Explanation - For the purpose of this regulation, the expression 'wages period' shall have the meaning assigned to it in Schedule 1 to the Act'.

The above would show that the contribution would become due within the period prescribed under regulation 31 and not when demand notice under Section 45A was issued by the Corporation as held by the E.I.Court. We are of the view that the E.I. Court has committed an error in finding that there was no delay in making the payment of contribution.

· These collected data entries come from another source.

-- pv_equiv track=rewrite | github.com/drodda/advent_of_code | aoc_2024/day_15.py | parse_world
-- ===== SOURCE A (Python) =====
-- def parse_world(data):
--     start = None
--     walls = set()
--     boxes = set()
--     for y, row in enumerate(data):
--         for x, c in enumerate(row):
--             pos = (x, y)
--             if c == "#":
--                 walls.add(pos)
--             elif c == "O":
--                 boxes.add(pos)
--             elif c == "@":
--                 start = pos
--     return start, walls, boxes
-- ===== SOURCE B (Python) =====
-- def parse_world(data):
--     walls = {(x, y) for y, row in enumerate(data) for x, c in enumerate(row) if c == "#"}
--     boxes = {(x, y) for y, row in enumerate(data) for x, c in enumerate(row) if c == "O"}
--     starts = [(x, y) for y, row in enumerate(data) for x, c in enumerate(row) if c == "@"]
--     start = starts[-1] if starts else None
--     return start, walls, boxes
-- ===== Notes on version B (the rewrite author's own statement) =====
-- stated objective: idiomatic
-- what changed: Replaces the single stateful nested loop with three independent declarative scans (two set comprehensions for walls/boxes and a list comprehension whose last element gives the start), eliminating the mutated accumulators.
import Mathlib
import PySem

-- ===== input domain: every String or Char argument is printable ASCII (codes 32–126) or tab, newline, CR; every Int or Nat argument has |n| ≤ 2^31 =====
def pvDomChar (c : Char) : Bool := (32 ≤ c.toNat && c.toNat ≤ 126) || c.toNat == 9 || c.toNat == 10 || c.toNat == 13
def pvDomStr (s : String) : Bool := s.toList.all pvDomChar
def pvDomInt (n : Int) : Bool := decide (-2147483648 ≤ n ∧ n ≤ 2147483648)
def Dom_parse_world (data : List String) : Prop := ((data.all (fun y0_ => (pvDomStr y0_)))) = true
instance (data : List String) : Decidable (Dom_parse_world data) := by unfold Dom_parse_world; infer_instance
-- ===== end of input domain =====

-- B replaces A's single stateful nested loop by three independent declarative scans
-- (filtered position lists for '#', 'O', '@'; start = last '@' position) — idiomatic rewrite, same cost.


-- ===== PORT A =====
-- inner loop body: one cell (x, c) of row y, updating (start, walls, boxes)
def pvStepCell (y : Int)
    (s : (Option (Int × Int)) × (PySem.Set (Int × Int)) × (PySem.Set (Int × Int)))
    (xc : Int × Char) :
    (Option (Int × Int)) × (PySem.Set (Int × Int)) × (PySem.Set (Int × Int)) :=
  let pos : Int × Int := (xc.1, y)
  if xc.2 == '#' then (s.1, PySem.Set.add s.2.1 pos, s.2.2)
  else if xc.2 == 'O' then (s.1, s.2.1, PySem.Set.add s.2.2 pos)
  else if xc.2 == '@' then (some pos, s.2.1, s.2.2)
  else s

-- outer loop body: one row (y, row)
def pvStepRow
    (s : (Option (Int × Int)) × (PySem.Set (Int × Int)) × (PySem.Set (Int × Int)))
    (yr : Int × String) :
    (Option (Int × Int)) × (PySem.Set (Int × Int)) × (PySem.Set (Int × Int)) :=
  (PySem.List.enumerate yr.2.toList 0).foldl (pvStepCell yr.1) s

def parse_world (data : List String) : (Option (Int × Int)) × (List (Int × Int)) × (List (Int × Int)) :=
  (PySem.List.enumerate data 0).foldl pvStepRow (none, PySem.Set.empty, PySem.Set.empty)

-- ===== PORT B =====
-- positions of character ch in the grid, row-major
def pvFindAll (data : List String) (ch : Char) : List (Int × Int) :=
  (PySem.List.enumerate data 0).flatMap (fun yr =>
    ((PySem.List.enumerate yr.2.toList 0).filter (fun xc => xc.2 == ch)).map
      (fun xc => (xc.1, yr.1)))

def parse_world_alt (data : List String) : (Option (Int × Int)) × (List (Int × Int)) × (List (Int × Int)) :=
  let walls := PySem.Set.ofList (pvFindAll data '#')
  let boxes := PySem.Set.ofList (pvFindAll data 'O')
  let starts := pvFindAll data '@'
  (starts.getLast?, walls, boxes)

-- ===== PRECONDITION & SPEC =====
def Spec_parse_world (data : List String) (out : (Option (Int × Int)) × (List (Int × Int)) × (List (Int × Int))) : Prop := out = parse_world_alt data
instance (data : List String) (out : (Option (Int × Int)) × (List (Int × Int)) × (List (Int × Int))) : Decidable (Spec_parse_world data out) := by unfold Spec_parse_world; infer_instance

-- ===== CLAIM (what is proved, stated in full; the proofs are below) =====
def Claim_equal_parse_world : Prop := ∀ (data : List String), Dom_parse_world data → Spec_parse_world data (parse_world data)

-- ===== LEMMAS AND PROOFS =====

-- generalized pvFindAll with arbitrary starting row index
def pvP (data : List String) (y : Int) (ch : Char) : List (Int × Int) :=
  (PySem.List.enumerate data y).flatMap (fun yr =>
    ((PySem.List.enumerate yr.2.toList 0).filter (fun xc => xc.2 == ch)).map
      (fun xc => (xc.1, yr.1)))

-- row-level positions of ch, starting at column x
def pvRowP (row : List Char) (x y : Int) (ch : Char) : List (Int × Int) :=
  ((PySem.List.enumerate row x).filter (fun xc => xc.2 == ch)).map (fun xc => (xc.1, y))

lemma getLast?_cons_or {α : Type} (a : α) (l : List α) :
    (a :: l).getLast? = l.getLast?.or (some a) := by
  cases l with
  | nil => rfl
  | cons b t =>
    rw [List.getLast?_cons_cons]
    cases h : (b :: t).getLast? with
    | none => simp at h
    | some v => rfl

lemma getLast?_append_or {α : Type} (a b : List α) :
    (a ++ b).getLast? = b.getLast?.or a.getLast? := by
  induction a with
  | nil => simp
  | cons x t ih =>
    rw [List.cons_append, getLast?_cons_or, getLast?_cons_or, ih, Option.or_assoc]

lemma row_fold (y : Int) (row : List Char) : ∀ (x : Int)
    (s : (Option (Int × Int)) × (PySem.Set (Int × Int)) × (PySem.Set (Int × Int))),
    (PySem.List.enumerate row x).foldl (pvStepCell y) s =
      ((pvRowP row x y '@').getLast?.or s.1,
       PySem.Set.update s.2.1 (pvRowP row x y '#'),
       PySem.Set.update s.2.2 (pvRowP row x y 'O')) := by
  induction row with
  | nil => intro x s; simp [PySem.List.enumerate_nil, pvRowP, PySem.Set.update]
  | cons c rest ih =>
    intro x s
    rw [PySem.List.enumerate_cons, List.foldl_cons, ih]
    have hP : ∀ ch, pvRowP (c :: rest) x y ch =
        (if c == ch then [((x : Int), y)] else []) ++ pvRowP rest (x + 1) y ch := by
      intro ch
      simp only [pvRowP, PySem.List.enumerate_cons, List.filter_cons]
      by_cases h : c == ch <;> simp [h]
    rw [hP '#', hP 'O', hP '@']
    simp only [pvStepCell]
    by_cases h1 : c = '#'
    · subst h1; simp [PySem.Set.update]
    · by_cases h2 : c = 'O'
      · subst h2; simp [PySem.Set.update]
      · by_cases h3 : c = '@'
        · subst h3; simp [PySem.Set.update, getLast?_cons_or]
        · simp [h1, h2, h3]

lemma grid_fold (data : List String) : ∀ (y : Int)
    (s : (Option (Int × Int)) × (PySem.Set (Int × Int)) × (PySem.Set (Int × Int))),
    (PySem.List.enumerate data y).foldl pvStepRow s =
      ((pvP data y '@').getLast?.or s.1,
       PySem.Set.update s.2.1 (pvP data y '#'),
       PySem.Set.update s.2.2 (pvP data y 'O')) := by
  induction data with
  | nil => intro y s; simp [PySem.List.enumerate_nil, pvP, PySem.Set.update]
  | cons row rest ih =>
    intro y s
    rw [PySem.List.enumerate_cons, List.foldl_cons]
    have hrow : pvStepRow s (y, row) =
        ((pvRowP row.toList 0 y '@').getLast?.or s.1,
         PySem.Set.update s.2.1 (pvRowP row.toList 0 y '#'),
         PySem.Set.update s.2.2 (pvRowP row.toList 0 y 'O')) := row_fold y row.toList 0 s
    rw [hrow, ih]
    have hP : ∀ ch, pvP (row :: rest) y ch = pvRowP row.toList 0 y ch ++ pvP rest (y + 1) ch := by
      intro ch; simp [pvP, pvRowP, PySem.List.enumerate_cons]
    rw [hP '#', hP 'O', hP '@', getLast?_append_or]
    simp [PySem.Set.update, List.foldl_append, Option.or_assoc]

-- ===== VERDICT (by name: the statement is the Claim_ definition above) =====
theorem parse_world_spec : Claim_equal_parse_world := by
  intro data _
  show parse_world data = parse_world_alt data
  rw [parse_world, grid_fold]
  have h : ∀ ch, pvFindAll data ch = pvP data 0 ch := fun _ => rfl
  simp [parse_world_alt, h, PySem.Set.update, PySem.Set.ofList_eq_foldl, PySem.Set.empty]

5. Further question to be considered is whether the respondent is liable to pay damages in the facts and circumstances of this case even if there was a delay in making the payment of the contribution. This aspect has is be considered in the light of the principles laid down by this Court in the Regional Director, E.S.I. Corporation v. Sakthi Tiles, 1988 (2) KLT 280. This Court has held that the Corporation will not be justified in levying the damages in cases where the employer, or the person, who is bound to pay the amount in respect of the contribution payable in this regard, is able to offer sufficient or cogent explanation for non-remittance, or in cases where there is only a technical or venial breach of the provision of the Act, or there exists bona fide circumstances, which will point out that there was no deliberate omission on the part of the employer. Since the failure to carry out the statutory obligation should be adjudicated by a quasi judicial enquiry and the levy of damages is quasi penal in character, such damages will not ordinarily be imposed unless the party obliged to pay the amount due, acted either deliberately or in defiance of law, or was guilty of contumacious or dishonest conduct, or acted in conscious disregard of its obligation. In this case, as mentioned earlier, admittedly the question of coverage of two toddy shops clubbing together was under challenge before the E.I.Court and thereafter before this Court. The judgment of the E.I. Court is dated June 23, 1977 and that of this Court is dated March 15, 1979. The arrears of contribution were paid by the respondent herein on February 22, 1979. The above would show that the respondent herein was bona fide agitating the question of coverage of the two toddy shops by clubbing them together before the E.I. Court as well as this Court. Even before the final decision was given by this Court they remitted the amount pursuant to the second notice dated February 12, 1979. It has also come out that the respondent had paid the interest due on the above amount. Since the facts in this case would show that there was no contumacious conduct on the part of the respondent herein in not paying the contribution within the period prescribed under regulation 31. But he was agitating the question of coverage itself bona fide during the entire period. We are of the view that no damages under Section 85B is liable to be imposed on the respondent under these circumstances.

6. Thus, even though we are not agreeing with the finding of the Court below that there was no delay in paying the contribution, we sustain the order for a different reason that there was no circumstances in this case justifying imposition of damages as contemplated by Section 85B of the Employees' State Insurance Act. In the result, the appeal stands dismissed, but in the circumstances without any order as to costs.